New traditions for getting through the 4th of July with a TBI and PTSD

063019Rays

I originally posted this last year and it seemed to help others facing similar circumstances, so with a few updates…here it is again….

The Fourth of July always was such a special day at our house.

Shelly loves to entertain and she is so good at it. Each year we would host a fantastic party with friends and family. It was a day that Shelly would look forward to like no other. She’d do so much planning to decorate, cook and bake for this special day. Planning fun, elaborate games that we would play near the pool. She’d go all out in her quest to have such a fun and memorable day.

The day would conclude with watching the nearby fireworks show as well as setting off our own fireworks on our street.

The day became a family tradition that Shelly took a lot pride in establishing for our sons, Dylan and Taylor.

Six years ago this all changed. A day that was so special and so looked forward to, now terrorizes Shelly.

The toughest lasting ramification from Shelly’s life-changing traumatic brain injury is her PTSD.  When it hits it is literally crippling for her. Her brain goes into panic mode and a wave of terror hits and immobilizes her.  When this happens it usually is sudden and unpredictable. It’s caused by many different situations such as the loud banging of a plate in the kitchen; having a close call driving down the highway or the radio being left extra loud when the car is turned on.

The boys and I try to safeguard all that we do to keep these sudden situations from happening. Occasional situations do happen, but they are far less often than in the early days after the accident. As Shelly’s caregiver, one of my most important responsibilities is to protect her and to keep her safe. I feel awful when something I accidentally do causes her to immediately shift into panic.

The Fourth of July is different than these sudden episodes. We know it is coming, and we know what it brings.  The relentless barrage of the crackle and boom of fireworks is more unbearable than any other day of the year for Shelly. A day that once brought such joy, now brings her such tremendous fear.
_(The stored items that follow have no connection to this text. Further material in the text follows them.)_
-- pv_equiv track=rewrite | github.com/disouzam/op-desafios | desafio-12/disouzam/python/potencias_de_2.py | processa_candidatos
-- ===== SOURCE A (Python) =====
-- def processa_candidatos(lista_de_candidatos) -> list[str]:
--     resultados: list[str] = []
--
--     for candidato in lista_de_candidatos:
--         potencia_de_2, expoente = descobre_expoente(candidato)
--         if potencia_de_2:
--             resultado = f"{candidato} {str(potencia_de_2).lower()} {expoente}"
--         else:
--             resultado = f"{candidato} {str(potencia_de_2).lower()}"
--         resultados.append(resultado)
--
--     return resultados
--
-- def descobre_expoente(candidato: int) -> tuple[bool, int]:
--
--     if candidato == 0:
--         return False, -1
--
--     if candidato == 1:
--         return True, 0
--
--     resultado = 2
--     potencia_de_2 = True
--     expoente = 1
--
--     while resultado < candidato:
--         resultado = resultado * 2
--         expoente += 1
--
--     if resultado > candidato:
--         potencia_de_2 = False
--         expoente = -1
--
--     return potencia_de_2, expoente
-- ===== SOURCE B (Python) =====
-- def descobre_expoente(candidato):
--     # factor out twos instead of building powers upward
--     if candidato <= 0:
--         return False, -1
--     n = candidato
--     expoente = 0
--     while n % 2 == 0:
--         n //= 2
--         expoente += 1
--     if n == 1:
--         return True, expoente
--     return False, -1
--
--
-- def processa_candidatos(lista_de_candidatos) -> list[str]:
--     return [
--         f"{c} true {e}" if p else f"{c} false"
--         for c in lista_de_candidatos
--         for (p, e) in [descobre_expoente(c)]
--     ]
-- ===== Notes on version B (the rewrite author's own statement) =====
-- stated objective: simpler
-- what changed: descobre_expoente now factors out twos (repeated floor-division of the candidate down to its odd part, counting divisions) instead of building powers of two upward until they reach the candidate, and processa_candidatos becomes a single comprehension/map instead of an accumulator loop.
import Mathlib
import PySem

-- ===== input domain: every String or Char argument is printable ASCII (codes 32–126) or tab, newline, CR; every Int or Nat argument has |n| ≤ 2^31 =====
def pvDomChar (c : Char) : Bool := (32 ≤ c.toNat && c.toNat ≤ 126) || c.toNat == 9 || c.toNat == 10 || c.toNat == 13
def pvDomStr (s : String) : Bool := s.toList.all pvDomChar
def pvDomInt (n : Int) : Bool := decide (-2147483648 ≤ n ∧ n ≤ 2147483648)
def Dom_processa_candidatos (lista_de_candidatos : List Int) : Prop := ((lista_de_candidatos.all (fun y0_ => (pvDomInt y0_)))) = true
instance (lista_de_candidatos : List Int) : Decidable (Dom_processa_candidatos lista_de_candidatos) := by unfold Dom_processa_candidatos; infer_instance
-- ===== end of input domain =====

-- B replaces A's build-powers-upward-and-compare loop by factoring out twos (repeated
-- division down to 1, counting the divisions); objective: simpler/alternative, not faster.

-- ===== PORT A =====
-- str(b).lower() for a Python bool
def pyBoolStr (b : Bool) : String := if b then "true" else "false"

-- 'while resultado < candidato: resultado *= 2; expoente += 1'
def descobreLoop (candidato resultado expoente : Int) (hr : 0 < resultado) : Int × Int :=
  if _h : resultado < candidato then
    descobreLoop candidato (resultado * 2) (expoente + 1) (by omega)
  else (resultado, expoente)
termination_by (candidato - resultado).toNat
decreasing_by omega

def descobre_expoente (candidato : Int) : Bool × Int :=
  if candidato = 0 then (false, -1)
  else if candidato = 1 then (true, 0)
  else
    let re := descobreLoop candidato 2 1 (by norm_num)
    if re.1 > candidato then (false, -1) else (true, re.2)

def processa_candidatos (lista_de_candidatos : List Int) : List String :=
  lista_de_candidatos.foldl
    (fun resultados candidato =>
      let pe := descobre_expoente candidato
      let resultado :=
        if pe.1 then
          PySem.Int.toStr candidato ++ " " ++ pyBoolStr pe.1 ++ " " ++ PySem.Int.toStr pe.2
        else
          PySem.Int.toStr candidato ++ " " ++ pyBoolStr pe.1
      resultados ++ [resultado]) []

-- ===== PORT B =====
-- 'while n % 2 == 0: n //= 2; expoente += 1'
def divideLoop (n expoente : Int) (hn : 0 < n) : Int × Int :=
  if _h : PySem.Int.mod n 2 = 0 then
    divideLoop (PySem.Int.floordiv n 2) (expoente + 1)
      (by
        rw [PySem.Int.floordiv_eq_ediv_of_pos (by norm_num)]
        rw [PySem.Int.mod_eq_emod_of_pos (by norm_num)] at _h
        omega)
  else (n, expoente)
termination_by n.toNat
decreasing_by
  rw [PySem.Int.floordiv_eq_ediv_of_pos (by norm_num)]
  rw [PySem.Int.mod_eq_emod_of_pos (by norm_num)] at _h
  omega

def descobre_expoente_alt (candidato : Int) : Bool × Int :=
  if _h : candidato ≤ 0 then (false, -1)
  else
    let ne := divideLoop candidato 0 (by omega)
    if ne.1 = 1 then (true, ne.2) else (false, -1)

def processa_candidatos_alt (lista_de_candidatos : List Int) : List String :=
  lista_de_candidatos.map (fun c =>
    let pe := descobre_expoente_alt c
    if pe.1 then PySem.Int.toStr c ++ " true " ++ PySem.Int.toStr pe.2
    else PySem.Int.toStr c ++ " false")

-- ===== PRECONDITION & SPEC =====
def Spec_processa_candidatos (lista_de_candidatos : List Int) (out : List String) : Prop := out = processa_candidatos_alt lista_de_candidatos
instance (lista_de_candidatos : List Int) (out : List String) : Decidable (Spec_processa_candidatos lista_de_candidatos out) := by unfold Spec_processa_candidatos; infer_instance

-- ===== CLAIM (what is proved, stated in full; the proofs are below) =====
def Claim_equal_processa_candidatos : Prop := ∀ (lista_de_candidatos : List Int), Dom_processa_candidatos lista_de_candidatos → Spec_processa_candidatos lista_de_candidatos (processa_candidatos lista_de_candidatos)

-- ===== LEMMAS AND PROOFS =====

-- exact exponent of a power of two (reference for both loops)
def log2? (n : Nat) : Option Nat :=
  if n = 0 then none
  else if n = 1 then some 0
  else if n % 2 = 0 then (log2? (n / 2)).map (· + 1) else none
termination_by n
decreasing_by omega

theorem log2?_pow (k : Nat) : log2? (2 ^ k) = some k := by
  induction k with
  | zero => rw [log2?.eq_def]; norm_num
  | succ k ih =>
    rw [log2?.eq_def]
    have h1 : 2 ^ (k + 1) ≠ 0 := by positivity
    have h2 : 2 ^ (k + 1) ≠ 1 := by
      have : 2 ≤ 2 ^ (k + 1) := Nat.one_lt_two_pow (by omega)
      omega
    have h3 : 2 ^ (k + 1) % 2 = 0 := by
      simp [pow_succ, Nat.mul_mod_left]
    have h4 : 2 ^ (k + 1) / 2 = 2 ^ k := by
      rw [pow_succ]; omega
    simp [h3, h4, ih]

theorem log2?_some (n : Nat) : ∀ k : Nat, log2? n = some k → n = 2 ^ k := by
  induction n using Nat.strong_induction_on with
  | _ n ih =>
    intro k h
    rw [log2?.eq_def] at h
    split_ifs at h with h0 h1 h2
    · obtain rfl : (0 : Nat) = k := Option.some.inj h
      simpa using h1
    · rw [Option.map_eq_some_iff] at h
      obtain ⟨k', hk', rfl⟩ := h
      have := ih (n / 2) (by omega) k' hk'
      rw [pow_succ]
      omega

theorem divideLoop_some (n e : Int) (hn : 0 < n) :
    ∀ k : Nat, log2? n.toNat = some k → divideLoop n e hn = (1, e + (k : Int)) := by
  fun_induction divideLoop n e hn with
  | case1 n e hn heven ih =>
    intro k h
    have hmod : n % 2 = 0 := by
      rw [PySem.Int.mod_eq_emod_of_pos (by norm_num)] at heven; exact heven
    have hn2 : (2 : Int) ≤ n := by omega
    have hfd : PySem.Int.floordiv n 2 = n / 2 :=
      PySem.Int.floordiv_eq_ediv_of_pos (by norm_num)
    have htn : n.toNat ≠ 0 := by omega
    have htn1 : n.toNat ≠ 1 := by omega
    have htne : n.toNat % 2 = 0 := by omega
    rw [log2?.eq_def] at h
    simp [htn, htn1, htne, Option.map_eq_some_iff] at h
    obtain ⟨k', hk', rfl⟩ := h
    have hdivnat : (PySem.Int.floordiv n 2).toNat = n.toNat / 2 := by
      rw [hfd]; omega
    rw [ih k' (by rw [hdivnat]; exact hk')]
    simp only [Prod.mk.injEq, true_and]
    push_cast; ring
  | case2 n e hn hodd =>
    intro k h
    have hmod : n % 2 ≠ 0 := by
      rw [PySem.Int.mod_eq_emod_of_pos (by norm_num)] at hodd; exact hodd
    have htn1 : n.toNat = 1 := by
      by_contra hne
      have htn : n.toNat ≠ 0 := by omega
      have htno : n.toNat % 2 ≠ 0 := by omega
      rw [log2?.eq_def] at h
      simp [htn, hne, htno] at h
    have hn1 : n = 1 := by omega
    have hk : (0 : Nat) = k := by rw [log2?.eq_def, htn1] at h; simpa using h
    simp [hn1, ← hk]

theorem divideLoop_none (n e : Int) (hn : 0 < n) :
    log2? n.toNat = none → (divideLoop n e hn).1 ≠ 1 := by
  fun_induction divideLoop n e hn with
  | case1 n e hn heven ih =>
    intro h
    have hmod : n % 2 = 0 := by
      rw [PySem.Int.mod_eq_emod_of_pos (by norm_num)] at heven; exact heven
    have hn2 : (2 : Int) ≤ n := by omega
    have hfd : PySem.Int.floordiv n 2 = n / 2 :=
      PySem.Int.floordiv_eq_ediv_of_pos (by norm_num)
    have htn : n.toNat ≠ 0 := by omega
    have htn1 : n.toNat ≠ 1 := by omega
    have htne : n.toNat % 2 = 0 := by omega
    have hdivnat : (PySem.Int.floordiv n 2).toNat = n.toNat / 2 := by
      rw [hfd]; omega
    apply ih
    rw [log2?.eq_def] at h
    simp [htn, htn1, htne, Option.map_eq_none_iff] at h
    rw [hdivnat]; exact h
  | case2 n e hn hodd =>
    intro h h1
    simp only at h1
    have : n.toNat = 1 := by omega
    rw [log2?.eq_def, this] at h
    simp at h

theorem descobreLoop_spec (c r e : Int) (hr : 0 < r) :
    (∃ j : Nat, 0 < j ∧ r = (2 : Int) ^ j ∧ e = (j : Int)) → r < 2 * c →
    ∃ E : Nat, descobreLoop c r e hr = ((2 : Int) ^ E, (E : Int)) ∧
      c ≤ (2 : Int) ^ E ∧ (2 : Int) ^ E < 2 * c := by
  fun_induction descobreLoop c r e hr with
  | case1 r e hr h ih =>
    rintro ⟨j, hj, rfl, rfl⟩ _
    exact ih ⟨j + 1, by omega, by rw [pow_succ], by push_cast; ring⟩ (by omega)
  | case2 r e hr h =>
    rintro ⟨j, hj, rfl, rfl⟩ hlt
    exact ⟨j, rfl, by omega, hlt⟩

theorem descobre_eq (c : Int) : descobre_expoente c = descobre_expoente_alt c := by
  by_cases h0 : c = 0
  · simp [descobre_expoente, descobre_expoente_alt, h0]
  by_cases h1 : c = 1
  · have hlog : log2? (1 : Int).toNat = some 0 := by rw [log2?.eq_def]; norm_num
    have hb := divideLoop_some 1 0 (by norm_num) 0 hlog
    subst h1
    simp [descobre_expoente, descobre_expoente_alt, hb]
  by_cases hneg : c ≤ 0
  · -- nonpositive candidate: A's loop exits at once with resultado = 2 > c
    rw [descobre_expoente, descobre_expoente_alt, descobreLoop]
    have hnl : ¬ ((2 : Int) < c) := by omega
    have hgt : (2 : Int) > c := by omega
    simp [h0, h1, hneg, hnl, hgt]
  · -- c ≥ 2
    have hc2 : (2 : Int) ≤ c := by omega
    obtain ⟨E, hres, hle, hlt⟩ :=
      descobreLoop_spec c 2 1 (by norm_num) ⟨1, by norm_num⟩ (by omega)
    rw [descobre_expoente, descobre_expoente_alt]
    simp only [h0, h1, if_false, dif_neg hneg]
    rw [hres]
    have hpowcast : ((2 : Int) ^ E) = ((2 ^ E : Nat) : Int) := by push_cast; ring
    by_cases heq : (2 : Int) ^ E = c
    · -- c is exactly a power of two
      have hlog : log2? c.toNat = some E := by
        have : c.toNat = 2 ^ E := by rw [← heq, hpowcast]; omega
        rw [this]; exact log2?_pow E
      rw [divideLoop_some c 0 (by omega) E hlog]
      simp [heq]
    · -- c lies strictly between two consecutive powers of two
      have hgt : c < (2 : Int) ^ E := lt_of_le_of_ne hle (fun h => heq h.symm)
      have hlog : log2? c.toNat = none := by
        cases hl : log2? c.toNat with
        | none => rfl
        | some k =>
          exfalso
          have hck : c.toNat = 2 ^ k := log2?_some _ k hl
          have hkc : c = ((2 ^ k : Nat) : Int) := by omega
          rw [hkc, hpowcast] at hgt hlt
          have hkE : (2 : Nat) ^ k < 2 ^ E := by exact_mod_cast hgt
          have hEk : (2 : Nat) ^ E < 2 * 2 ^ k := by exact_mod_cast hlt
          rw [← pow_succ'] at hEk
          have h5 : k < E := (Nat.pow_lt_pow_iff_right (by norm_num)).mp hkE
          have h6 : E < k + 1 := (Nat.pow_lt_pow_iff_right (by norm_num)).mp hEk
          omega
      have hne := divideLoop_none c 0 (by omega) hlog
      simp only [gt_iff_lt, hgt, if_true]
      split
      · next hh => exact absurd hh hne
      · rfl

theorem elem_eq (c : Int) :
    (let pe := descobre_expoente c
     if pe.1 then
       PySem.Int.toStr c ++ " " ++ pyBoolStr pe.1 ++ " " ++ PySem.Int.toStr pe.2
     else PySem.Int.toStr c ++ " " ++ pyBoolStr pe.1) =
    (let pe := descobre_expoente_alt c
     if pe.1 then PySem.Int.toStr c ++ " true " ++ PySem.Int.toStr pe.2
     else PySem.Int.toStr c ++ " false") := by
  simp only [descobre_eq c]
  cases hp : (descobre_expoente_alt c).1 <;>
    simp [pyBoolStr, String.append_assoc]

-- ===== VERDICT (by name: the statement is the Claim_ definition above) =====
theorem processa_candidatos_spec : Claim_equal_processa_candidatos := by
  intro l _
  unfold Spec_processa_candidatos processa_candidatos processa_candidatos_alt
  rw [PySem.List.foldl_append_singleton_eq_map]
  simp only [List.nil_append]
  exact List.map_congr_left (fun c _ => elem_eq c)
It frustrates us both as friends trivialize the severity of her panic by not allowing her to finish and taking over the conversation by going into detail to describe their dog’s frightful reaction to fireworks.
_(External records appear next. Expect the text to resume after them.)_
-- ===== VERDICT (by name: the statement is the Claim_ definition above) =====
theorem not_so_fast_spec : Claim_equal_not_so_fast := by
  intro nums value hdom hpre
  unfold Pre_not_so_fast at hpre
  unfold Spec_not_so_fast
  lift value to ℕ using (by omega) with V
  have hV : 1 ≤ V := by exact_mod_cast hpre
  obtain ⟨V', rfl⟩ : ∃ V', V = V' + 1 := ⟨V - 1, by omega⟩
  unfold not_so_fast not_so_fast_alt
  simp only [Int.toNat_natCast]
  set rs : List Int := nums.map (fun num => PySem.Int.mod num ((V' + 1 : Nat) : Int)) with hrs
  set C : PySem.Dict Int Int := PySem.Dict.counter rs with hC
  set S : Nat := C.size with hS
  set F : Nat → Nat := fun ρ => rs.count (↑ρ) * (V' + 1) + ρ with hF
  set cands : List Int :=
    C.keys.map (fun r => C.getD r 0 * ((V' + 1 : Nat) : Int) + r)
      ++ (PySem.List.pyRange 0 (min ((V' + 1 : Nat) : Int) ((S : Int) + 1))).filter
          (fun r => !(C.contains r)) with hcands
  -- every element of rs is a residue ↑ρ with ρ < V'+1
  have hρbound : ∀ x ∈ rs, ∃ ρ : Nat, ρ < V' + 1 ∧ x = (↑ρ : Int) := by
    intro x hx
    rw [hrs] at hx
    obtain ⟨num, -, rfl⟩ := List.mem_map.mp hx
    have hpos : (0 : Int) < ((V' + 1 : Nat) : Int) := by exact_mod_cast Nat.succ_pos V'
    have h1 := PySem.Int.mod_nonneg num hpos
    have h2 := PySem.Int.mod_lt num hpos
    exact ⟨(PySem.Int.mod num ((V' + 1 : Nat) : Int)).toNat, by omega, by omega⟩
  have hmin' : min ((V' + 1 : Nat) : Int) ((S : Int) + 1) = ((min (V' + 1) (S + 1) : Nat) : Int) := by
    push_cast; rfl
  have hpy : PySem.List.pyRange 0 ((min (V' + 1) (S + 1) : Nat) : Int)
      = (List.range (min (V' + 1) (S + 1))).map (fun k => ((k : Nat) : Int)) :=
    PySem.List.pyRange_zero_natCast _
  -- every candidate is ↑(F ρ) for some residue ρ
  have hcand : ∀ y ∈ cands, ∃ ρ : Nat, ρ < V' + 1 ∧ y = ((F ρ : Nat) : Int) := by
    intro y hy
    rcases List.mem_append.mp hy with hy | hy
    · obtain ⟨k, hk, rfl⟩ := List.mem_map.mp hy
      rw [hC, PySem.Dict.keys_counter] at hk
      obtain ⟨ρ, hρ, rfl⟩ := hρbound k ((PySem.Set.mem_ofList rs k).mp hk)
      refine ⟨ρ, hρ, ?_⟩
      rw [hC, PySem.Dict.getD_counter, hF]
      push_cast
      ring
    · rw [List.mem_filter, hmin', hpy] at hy
      obtain ⟨hy1, hy2⟩ := hy
      obtain ⟨ρ, hρ, rfl⟩ := List.mem_map.mp hy1
      have hρV : ρ < V' + 1 := lt_of_lt_of_le (List.mem_range.mp hρ) (Nat.min_le_left _ _)
      have hnotin : ((ρ : Nat) : Int) ∉ rs := by
        intro hmem
        rw [hC, PySem.Dict.contains_counter] at hy2
        simp [hmem] at hy2
      refine ⟨ρ, hρV, ?_⟩
      rw [hF]
      simp [List.count_eq_zero.mpr hnotin]
  -- every residue ρ has a candidate ≤ ↑(F ρ)
  have hrep : ∀ ρ : Nat, ρ < V' + 1 → ∃ y ∈ cands, y ≤ ((F ρ : Nat) : Int) := by
    intro ρ hρ
    by_cases hin : ((ρ : Nat) : Int) ∈ rs
    · refine ⟨C.getD (↑ρ) 0 * ((V' + 1 : Nat) : Int) + (↑ρ), ?_, ?_⟩
      · rw [hcands]
        apply List.mem_append_left
        exact List.mem_map_of_mem (by
          rw [hC, PySem.Dict.keys_counter]
          exact (PySem.Set.mem_ofList rs _).mpr hin)
      · rw [hC, PySem.Dict.getD_counter, hF]
        push_cast
        ring_nf
        exact le_refl _
    · have hcnt : rs.count ((ρ : Nat) : Int) = 0 := List.count_eq_zero.mpr hin
      have hFρ : F ρ = ρ := by rw [hF]; simp [hcnt]
      have hfilter : ∀ r : Nat, r < min (V' + 1) (S + 1) → ((r : Nat) : Int) ∉ rs →
          ((r : Nat) : Int) ∈ cands := by
        intro r hr hrnot
        rw [hcands]
        apply List.mem_append_right
        rw [List.mem_filter, hmin', hpy]
        constructor
        · exact List.mem_map_of_mem (List.mem_range.mpr hr)
        · rw [hC, PySem.Dict.contains_counter]
          simp [hrnot]
      by_cases hρS : ρ < S + 1
      · exact ⟨(↑ρ : Int), hfilter ρ (lt_min hρ hρS) hin, by rw [hFρ]⟩
      · obtain ⟨r, hrS, hrnot⟩ := pv_missing rs
        rw [← hC, ← hS] at hrS
        refine ⟨((r : Nat) : Int), hfilter r (by omega) hrnot, ?_⟩
        rw [hFρ]
        exact_mod_cast Nat.le_of_lt (by omega)
  -- candidates is nonempty, so min? is some
  obtain ⟨y0, hy0, -⟩ := hrep 0 (by omega)
  obtain ⟨M, hM⟩ := pv_min?_isSome cands id (List.ne_nil_of_mem hy0)
  rw [hM]
  obtain ⟨ρ0, hρ0, hM0⟩ : ∃ ρ0 : Nat, ρ0 < V' + 1 ∧ M = ((F ρ0 : Nat) : Int) :=
    hcand M (PySem.List.min?_mem hM)
  set m : Nat := F ρ0 with hm
  have hub : ∀ ρ : Nat, ρ < V' + 1 → m ≤ rs.count (↑ρ) * (V' + 1) + ρ := by
    intro ρ hρ
    obtain ⟨y, hy, hyle⟩ := hrep ρ hρ
    have h1 := PySem.List.min?_isMin hM y hy
    have h2 : ((m : Nat) : Int) ≤ ((F ρ : Nat) : Int) := by
      rw [← hM0] at *
      exact le_trans h1 hyle
    rw [hF] at h2
    exact_mod_cast h2
  have hcnt0 : rs.count 0 ≤ nums.length := by
    have h := List.count_le_length (a := (0 : Int)) (l := rs)
    rwa [hrs, List.length_map] at h
  have hmle : m ≤ nums.length * (V' + 1) := by
    have h0 := hub 0 (by omega)
    have h2 : rs.count ((0 : Nat) : Int) * (V' + 1) ≤ nums.length * (V' + 1) :=
      Nat.mul_le_mul_right _ (by exact_mod_cast hcnt0)
    omega
  have hloop := pv_loop_eq (V' + 1) (by omega) rs m hub ⟨ρ0, hρ0, rfl⟩
    (nums.length * (V' + 1) + 1) 0 C
    (Nat.zero_le m) (by omega)
    (by intro ρ hρ; rw [hC]; simp [PySem.Dict.getD_counter])
  rw [Nat.cast_zero] at hloop
  rw [hloop, hM0, Option.getD_some]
One year when we still lived in Idaho, we drove to a tiny potato town and checked into a motel. Our hope was that we wouldn’t hear any fireworks from this remote spot. We were correct, as we had a peaceful night watching the television in our motel room.

But now living again in Phoenix, the sound of fireworks is especially tough to escape. We were at a loss for what to do to evade the chaos.

A few years ago we decided to go to a nice quiet dinner and then a movie. That sounds like a good, safe choice. But it was really a big risk, as going to a movie is something that Shelly couldn’t do anymore after her accident. We had tried it and the loudness of the theatre triggered the PTSD, so we had since stayed away.

Without another viable option, we were calculating that the movie would hopefully be the lesser of two evils. We chose a comedy that would hopefully not have the grisly sounds and scenes of an action movie. As we cautiously took our seats, the previews started. Shot gun blasts and explosions started immediately. To our dismay it was a preview for an upcoming action movie! Shelly went into panic and I quickly grabbed her to head to the lobby. She regained composure as I occasionally peaked into the theatre to see when the previews ended and our movie would begin.

What started with panic and thoughts of regret, turned out to be such a wise choice for the evening. The movie was funny and not traumatic. It ended around 11:30 PM. By time we got home the fireworks were over (except for a few inevitable stragglers).

A new tradition had been born.  A nice low-key day (with some time in our pool), then an evening of a quiet dinner followed by a movie.

Shelly gets sad when she thinks of what the holiday consisted of pre-accident vs. what it is now. But she is also relieved that we found an activity to limit the trauma of the day.

We have found that the key to adapting and adjusting to new realities is to find ways to minimize the pain and discomfort of the situation.

I am grateful that we have found a way to peacefully make it through the Fourth of July.